Tanner Garza — THE BATTALION
Eight greenhouse-inspired buildings, which opened this week, serve as additional space for engineering classrooms.
Tanner Garza — THE BATTALION Eight greenhouse-inspired buildings, which opened this week, serve as additional space for engineering classrooms.

Engineering students greeted the first completed portion of a massive facilities overhaul Monday as a new 600-seat education complex opened its doors.
The Engineering Activities Buildings are a set of eight greenhouse-inspired buildings dedicated to engineering undergraduate education. The facility is the first phase in a campus-wide effort by the Dwight Look College of Engineering to make its infrastructure capable of handling 25,000 undergraduates by year 2025 — the backbone of the 25 by 25 Initiative.
The new facility — which sits between the Student Computing Center and the Commons — is a mixture of classroom and office space. Six buildings house 100-seat classrooms each, and the other two contain offices. The total facility adds more than 30,000 square feet of classroom space for engineering undergraduate programs. The greenhouse-inspired designs are a nod to the agricultural greenhouses that used to stand at the facility’s location.
The two office buildings will also house the new location of the Engineering Academic and Student Affairs office.
The site was under construction for the fall semester and engineering facilities director Tell Butler said the timing of the project saw work coming down to the wire to ensure the classrooms were ready for the spring semester.
“Construction [was] completed enough for sufficient occupancy on Monday, January 19, and we began holding classes in the buildings on Tuesday, January 20,” Butler said. “All of the final touches were put into the classrooms the weekend prior, and were ready to go for Tuesday.”

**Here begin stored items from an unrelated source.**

-- pv_equiv track=rewrite | github.com/ZoeBerling/ZoeBcomp3006repository2021 | CAH_LSTM/LSTMCAH.py | token_sequence_list
-- ===== SOURCE A (Python) =====
-- def token_sequence_list(d, card_list):
--     input_sequences = []
--     for lst in card_list:   # create a sequence of indices increasing length
--         for w in range(1, len(lst)):
--             n_gram_index_sequence = lst[:w+1]
--             for i, word in enumerate(n_gram_index_sequence): # change to index
--                 if word in d:
--                     n_gram_index_sequence[i] = d.index(word) # return sequence of tokens
--
--             input_sequences.append(n_gram_index_sequence)
--     return input_sequences
-- ===== SOURCE B (Python) =====
-- def token_sequence_list(d, card_list):
--     # Build a first-occurrence index once, then one incremental pass per list.
--     pos = {}
--     for i, word in enumerate(d):
--         if word not in pos:
--             pos[word] = i
--     input_sequences = []
--     for lst in card_list:
--         prefix = []
--         for word in lst:
--             prefix = prefix + [pos.get(word, word)]
--             if len(prefix) >= 2:
--                 input_sequences.append(prefix)
--     return input_sequences
-- ===== Notes on version B (the rewrite author's own statement) =====
-- stated objective: faster
-- what changed: B builds a first-occurrence index dictionary for d once and makes a single incremental pass per card list, extending a running tokenized prefix and appending each prefix of length >= 2, instead of A's triple nesting that re-slices and re-tokenizes every prefix with a linear d.index scan per word.
import Mathlib
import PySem

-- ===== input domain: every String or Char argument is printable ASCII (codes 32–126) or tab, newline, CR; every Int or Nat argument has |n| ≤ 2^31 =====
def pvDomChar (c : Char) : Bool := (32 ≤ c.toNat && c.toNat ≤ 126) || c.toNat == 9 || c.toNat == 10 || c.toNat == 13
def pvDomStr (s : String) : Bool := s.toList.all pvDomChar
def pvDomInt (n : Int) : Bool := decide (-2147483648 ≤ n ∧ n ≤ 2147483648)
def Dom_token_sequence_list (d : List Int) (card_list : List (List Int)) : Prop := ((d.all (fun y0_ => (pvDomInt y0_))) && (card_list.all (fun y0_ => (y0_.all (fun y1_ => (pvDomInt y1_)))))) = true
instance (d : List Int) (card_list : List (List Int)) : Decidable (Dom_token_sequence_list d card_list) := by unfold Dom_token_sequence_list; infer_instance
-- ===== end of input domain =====

-- B replaces A's slice-then-retokenize triple nesting (with a linear d.index scan per word)
-- by a first-occurrence index dictionary for d built once and one incremental prefix pass per list.

-- ===== PORT A =====
def token_sequence_list (d : List Int) (card_list : List (List Int)) : List (List Int) :=
  card_list.foldl (fun input_sequences lst =>
    (PySem.List.pyRange 1 (lst.length : Int) 1).foldl (fun acc w =>
      let ng := PySem.List.slice lst (some 0) (some (w + 1))
      let ng' := (PySem.List.enumerate ng 0).foldl
        (fun cur iw =>
          if d.contains iw.2 then
            PySem.List.pySetD cur iw.1 (((PySem.List.index? d iw.2).getD 0 : Nat) : Int)
          else cur) ng
      acc ++ [ng']) input_sequences) []

-- ===== PORT B =====
def token_sequence_list_alt (d : List Int) (card_list : List (List Int)) : List (List Int) :=
  let pos : PySem.Dict Int Int :=
    (PySem.List.enumerate d 0).foldl
      (fun m iw => if m.contains iw.2 = false then m.insert iw.2 iw.1 else m)
      PySem.Dict.empty
  card_list.foldl
    (fun input_sequences lst =>
      (lst.foldl
        (fun st word =>
          let p := st.1 ++ [pos.getD word word]
          (p, if 2 ≤ p.length then st.2 ++ [p] else st.2))
        (([] : List Int), input_sequences)).2)
    []

-- ===== PRECONDITION & SPEC =====
def Spec_token_sequence_list (d : List Int) (card_list : List (List Int)) (out : List (List Int)) : Prop := out = token_sequence_list_alt d card_list
instance (d : List Int) (card_list : List (List Int)) (out : List (List Int)) : Decidable (Spec_token_sequence_list d card_list out) := by unfold Spec_token_sequence_list; infer_instance

-- ===== CLAIM (what is proved, stated in full; the proofs are below) =====
def Claim_equal_token_sequence_list : Prop := ∀ (d : List Int) (card_list : List (List Int)), Dom_token_sequence_list d card_list → Spec_token_sequence_list d card_list (token_sequence_list d card_list)

-- ===== LEMMAS AND PROOFS =====

-- The per-word tokenization both programs compute: first index in d if present, else the word itself.
def pvTok (d : List Int) (word : Int) : Int :=
  if d.contains word then (((PySem.List.index? d word).getD 0 : Nat) : Int) else word

-- What B's inner loop accumulates after a (tokenized) prefix `pre`.
def pvGather (g : Int → Int) : List Int → List Int → List (List Int)
  | _, [] => []
  | pre, x :: xs =>
      (if 2 ≤ pre.length + 1 then [pre ++ [g x]] else []) ++ pvGather g (pre ++ [g x]) xs

-- The common per-list contribution: all tokenized prefixes of length 2 .. lst.length.
def pvContrib (h : Int → Int) (lst : List Int) : List (List Int) :=
  match lst with
  | [] => []
  | _ :: xs => (List.range xs.length).map (fun k => (lst.map h).take (k + 2))

-- B's dictionary lookup agrees with pvTok.
lemma pvPos_getD (d : List Int) :
    ∀ (s : Int) (m : PySem.Dict Int Int) (word : Int),
    ((PySem.List.enumerate d s).foldl
      (fun m iw => if m.contains iw.2 = false then m.insert iw.2 iw.1 else m) m).getD word word
    = if m.contains word then m.getD word word
      else match PySem.List.index? d word with
           | some k => s + (k : Int)
           | none => word := by
  induction d with
  | nil =>
      intro s m word
      by_cases hc : m.contains word = true
      · simp [PySem.List.enumerate_nil, hc]
      · simp only [PySem.List.enumerate_nil, List.foldl_nil]
        rw [if_neg hc, PySem.Dict.getD_of_not_contains m word (by simpa using hc)]
        simp [PySem.List.index?]
  | cons x xs ih =>
      intro s m word
      rw [PySem.List.enumerate_cons]
      simp only [List.foldl_cons]
      by_cases hc : m.contains x = true
      · rw [if_neg (by simp [hc])]
        rw [ih (s + 1) m word]
        by_cases hw : m.contains word = true
        · simp [hw]
        · rw [if_neg hw, if_neg hw]
          have hne : x ≠ word := by
            intro h; rw [h] at hc; exact hw hc
          rw [PySem.List.index?_cons_of_ne xs hne]
          cases PySem.List.index? xs word with
          | none => simp
          | some k => simp only [Option.map_some]; push_cast; ring
      · rw [if_pos (by simp [hc])]
        rw [ih (s + 1) (m.insert x s) word]
        by_cases hxw : word = x
        · subst hxw
          rw [if_pos (PySem.Dict.contains_insert_self m word s)]
          rw [PySem.Dict.getD_insert_self]
          rw [if_neg (by simp [hc]), PySem.List.index?_cons_self]
          simp
        · have hcont : (m.insert x s).contains word = m.contains word := by
            rw [PySem.Dict.contains_insert]
            simp [show (word == x) = false from by simp [hxw]]
          rw [hcont]
          by_cases hw : m.contains word = true
          · rw [if_pos hw, if_pos hw, PySem.Dict.getD_insert_of_ne m s word hxw]
          · rw [if_neg hw, if_neg hw]
            rw [PySem.List.index?_cons_of_ne xs (fun h => hxw h.symm)]
            cases PySem.List.index? xs word with
            | none => simp
            | some k => simp only [Option.map_some]; push_cast; ring

-- B's dictionary built from d, looked up with default, is exactly pvTok.
lemma pvPos_tok (d : List Int) (word : Int) :
    ((PySem.List.enumerate d 0).foldl
      (fun m iw => if m.contains iw.2 = false then m.insert iw.2 iw.1 else m)
      PySem.Dict.empty).getD word word = pvTok d word := by
  rw [pvPos_getD d 0 PySem.Dict.empty word]
  rw [if_neg (by simp [PySem.Dict.contains_empty])]
  unfold pvTok
  by_cases hc : d.contains word = true
  · rw [if_pos hc]
    have hmem : word ∈ d := by simpa using hc
    cases hidx : PySem.List.index? d word with
    | none => exact absurd ((PySem.List.index?_eq_none_iff d word).mp hidx) (by simp [hmem])
    | some k => simp
  · rw [if_neg hc]
    rw [(PySem.List.index?_eq_none_iff d word).mpr (by simpa using hc)]

-- A's in-place retokenization loop maps pvTok over the list.
lemma pvTokA_eq (d : List Int) :
    ∀ (t pre : List Int),
    (PySem.List.enumerate t (pre.length : Int)).foldl
      (fun cur iw =>
        if d.contains iw.2 then
          PySem.List.pySetD cur iw.1 (((PySem.List.index? d iw.2).getD 0 : Nat) : Int)
        else cur)
      (pre ++ t)
    = pre ++ t.map (pvTok d) := by
  intro t
  induction t with
  | nil => intro pre; simp [PySem.List.enumerate_nil]
  | cons x xs ih =>
      intro pre
      rw [PySem.List.enumerate_cons]
      simp only [List.foldl_cons]
      by_cases hc : d.contains x = true
      · rw [if_pos hc]
        have hset : PySem.List.pySetD (pre ++ x :: xs) ((pre.length : Nat) : Int)
            (((PySem.List.index? d x).getD 0 : Nat) : Int)
            = pre ++ (((PySem.List.index? d x).getD 0 : Nat) : Int) :: xs := by
          rw [PySem.List.pySetD_natCast]
          rw [List.set_append]
          simp
        rw [hset]
        have h1 : pre ++ (((PySem.List.index? d x).getD 0 : Nat) : Int) :: xs
            = (pre ++ [(((PySem.List.index? d x).getD 0 : Nat) : Int)]) ++ xs := by simp
        have h2 : ((pre.length : Int) + 1)
            = (((pre ++ [(((PySem.List.index? d x).getD 0 : Nat) : Int)]).length : Nat) : Int) := by
          simp
        rw [h1, h2, ih]
        have hx : pvTok d x = (((PySem.List.index? d x).getD 0 : Nat) : Int) := by
          unfold pvTok; rw [if_pos hc]
        rw [List.map_cons, hx]
        simp
      · rw [if_neg hc]
        have h1 : pre ++ x :: xs = (pre ++ [x]) ++ xs := by simp
        have h2 : ((pre.length : Int) + 1) = (((pre ++ [x]).length : Nat) : Int) := by simp
        rw [h1, h2, ih]
        have hx : pvTok d x = x := by unfold pvTok; rw [if_neg hc]
        rw [List.map_cons, hx]
        simp

-- B's inner fold, characterized.
lemma pvBfold (g : Int → Int) :
    ∀ (lst pre : List Int) (acc : List (List Int)),
    (lst.foldl
      (fun st word =>
        let p := st.1 ++ [g word]
        (p, if 2 ≤ p.length then st.2 ++ [p] else st.2))
      (pre, acc))
    = (pre ++ lst.map g, acc ++ pvGather g pre lst) := by
  intro lst
  induction lst with
  | nil => intro pre acc; simp [pvGather]
  | cons x xs ih =>
      intro pre acc
      simp only [List.foldl_cons]
      rw [ih]
      simp only [pvGather]
      by_cases h : 2 ≤ pre.length + 1
      · simp [h, List.length_append]
      · simp [h, List.length_append]

lemma pvGather_pos (g : Int → Int) :
    ∀ (lst pre : List Int), 1 ≤ pre.length →
    pvGather g pre lst = (List.range lst.length).map (fun k => pre ++ (lst.map g).take (k + 1)) := by
  intro lst
  induction lst with
  | nil => intro pre _; simp [pvGather]
  | cons x xs ih =>
      intro pre hpre
      simp only [pvGather]
      rw [if_pos (by omega)]
      rw [ih (pre ++ [g x]) (by simp)]
      rw [List.length_cons, List.range_succ_eq_map, List.map_cons, List.map_map,
        List.singleton_append]
      congr 1
      apply List.map_congr_left
      intro k _
      simp [Function.comp, Nat.succ_eq_add_one, List.take_succ_cons]

lemma pvGather_nil (g : Int → Int) (lst : List Int) :
    pvGather g [] lst = pvContrib g lst := by
  cases lst with
  | nil => simp [pvGather, pvContrib]
  | cons x xs =>
      simp only [pvGather, pvContrib, List.nil_append]
      rw [if_neg (by simp)]
      rw [pvGather_pos g xs [g x] (by simp)]
      simp only [List.nil_append, List.map_cons]
      apply List.map_congr_left
      intro k hk
      simp [List.take_succ_cons]

lemma pvContrib_congr (h1 h2 : Int → Int) (lst : List Int)
    (hp : ∀ w ∈ lst, h1 w = h2 w) : pvContrib h1 lst = pvContrib h2 lst := by
  cases lst with
  | nil => rfl
  | cons x xs =>
      simp only [pvContrib]
      apply List.map_congr_left
      intro k _
      rw [List.map_congr_left hp]

-- A's per-list contribution, characterized.
lemma pvA_contrib (d : List Int) (lst : List Int) :
    (PySem.List.pyRange 1 (lst.length : Int) 1).map
      (fun w => ((PySem.List.slice lst (some 0) (some (w + 1))).map (pvTok d)))
    = pvContrib (pvTok d) lst := by
  cases lst with
  | nil => simp [pvContrib, PySem.List.pyRange_one_eq_nil]
  | cons x xs =>
      rw [PySem.List.pyRange_one]
      have hlen : (((x :: xs).length : Int) - 1).toNat = xs.length := by simp
      rw [hlen]
      simp only [pvContrib, List.map_map]
      apply List.map_congr_left
      intro k hk
      simp only [Function.comp]
      rw [PySem.List.slice_zero_start, PySem.List.slice_to _ (by omega)]
      have h2 : ((1 : Int) + (k : Int) + 1).toNat = k + 2 := by omega
      rw [h2, List.map_take]

-- A equals the canonical fold.
lemma pvA_eq (d : List Int) (card_list : List (List Int)) :
    token_sequence_list d card_list
    = card_list.foldl (fun acc lst => acc ++ pvContrib (pvTok d) lst) [] := by
  unfold token_sequence_list
  congr 1
  funext acc lst
  simp only []
  have hstep : ∀ (w : Int),
      (PySem.List.enumerate (PySem.List.slice lst (some 0) (some (w + 1))) 0).foldl
        (fun cur iw =>
          if d.contains iw.2 then
            PySem.List.pySetD cur iw.1 (((PySem.List.index? d iw.2).getD 0 : Nat) : Int)
          else cur)
        (PySem.List.slice lst (some 0) (some (w + 1)))
      = (PySem.List.slice lst (some 0) (some (w + 1))).map (pvTok d) := by
    intro w
    have := pvTokA_eq d (PySem.List.slice lst (some 0) (some (w + 1))) []
    simpa using this
  calc (PySem.List.pyRange 1 (lst.length : Int) 1).foldl
        (fun acc w => acc ++ [(PySem.List.enumerate (PySem.List.slice lst (some 0) (some (w + 1))) 0).foldl
          (fun cur iw =>
            if d.contains iw.2 then
              PySem.List.pySetD cur iw.1 (((PySem.List.index? d iw.2).getD 0 : Nat) : Int)
            else cur)
          (PySem.List.slice lst (some 0) (some (w + 1)))]) acc
      = acc ++ (PySem.List.pyRange 1 (lst.length : Int) 1).map
          (fun w => (PySem.List.enumerate (PySem.List.slice lst (some 0) (some (w + 1))) 0).foldl
            (fun cur iw =>
              if d.contains iw.2 then
                PySem.List.pySetD cur iw.1 (((PySem.List.index? d iw.2).getD 0 : Nat) : Int)
              else cur)
            (PySem.List.slice lst (some 0) (some (w + 1)))) :=
        PySem.List.foldl_append_singleton_eq_map _ _ _
    _ = acc ++ pvContrib (pvTok d) lst := by
        rw [List.map_congr_left (fun w _ => hstep w), pvA_contrib]

-- B equals the canonical fold.
lemma pvB_eq (d : List Int) (card_list : List (List Int)) :
    token_sequence_list_alt d card_list
    = card_list.foldl (fun acc lst => acc ++ pvContrib (pvTok d) lst) [] := by
  unfold token_sequence_list_alt
  simp only []
  congr 1
  funext acc lst
  have h := pvBfold
    (fun word => ((PySem.List.enumerate d 0).foldl
      (fun m iw => if m.contains iw.2 = false then m.insert iw.2 iw.1 else m)
      PySem.Dict.empty).getD word word) lst [] acc
  have h2 := congrArg Prod.snd h
  simp only [] at h2
  rw [h2, pvGather_nil]
  rw [pvContrib_congr _ (pvTok d) lst (fun w _ => pvPos_tok d w)]

-- ===== VERDICT (by name: the statement is the Claim_ definition above) =====
theorem token_sequence_list_spec : Claim_equal_token_sequence_list := by
  intro d card_list _
  unfold Spec_token_sequence_list
  rw [pvA_eq, pvB_eq]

Butler said he believes students will be impressed when they see the completed project, which will include many efforts to make the area more aesthetically pleasing.
“There’s a really cool landscaping project that will encompass the whole site that will kick off some time in the next two weeks,” Butler said. “It is set to be completed in April, and will include a lot of really cool areas for students, much like some of the other outdoor areas on campus.”
The space will provide a relaxing area for students to unwind or study, and include two water features, artificial turf berms, new vegetation and shaded seating areas.
General engineering freshman Joseph Rotello said the new facilities will bring a much-appreciated improvement.
“The new location is closer to the center of campus, so it should be more convenient for everyone,” Rotello said. “When everything else is done, we should have some of the best engineering areas around, so it’s really exciting.”
General engineering freshman Robert Heilman also feels that while mass construction can cause pains, the long-term gains for the college are something to look forward to.
“Obviously it’ll be a pain right now with the construction, but in the long run the new projects will provide great new educational opportunities,” Heilman said. “Down the line in a few years when people come see the nice new facilities, they’ll think they’re really cool.”
While it’s easy to look to the future, Butler hopes students will begin to be inspired by the new facilities as early as this spring.
“The overall look of both the brick buildings and classroom areas are kind of a high-tech, industrial look,” Butler said. “Hopefully that will make it fun and interesting for the students to sit there and visualize how the different mechanisms of buildings like these function.”
Expansion of Look College facilities will continue with the transformation of the Zachry Engineering Center to the Engineering Education Complex and the completion of the Engineering Research Building in Research Park, which is already under construction.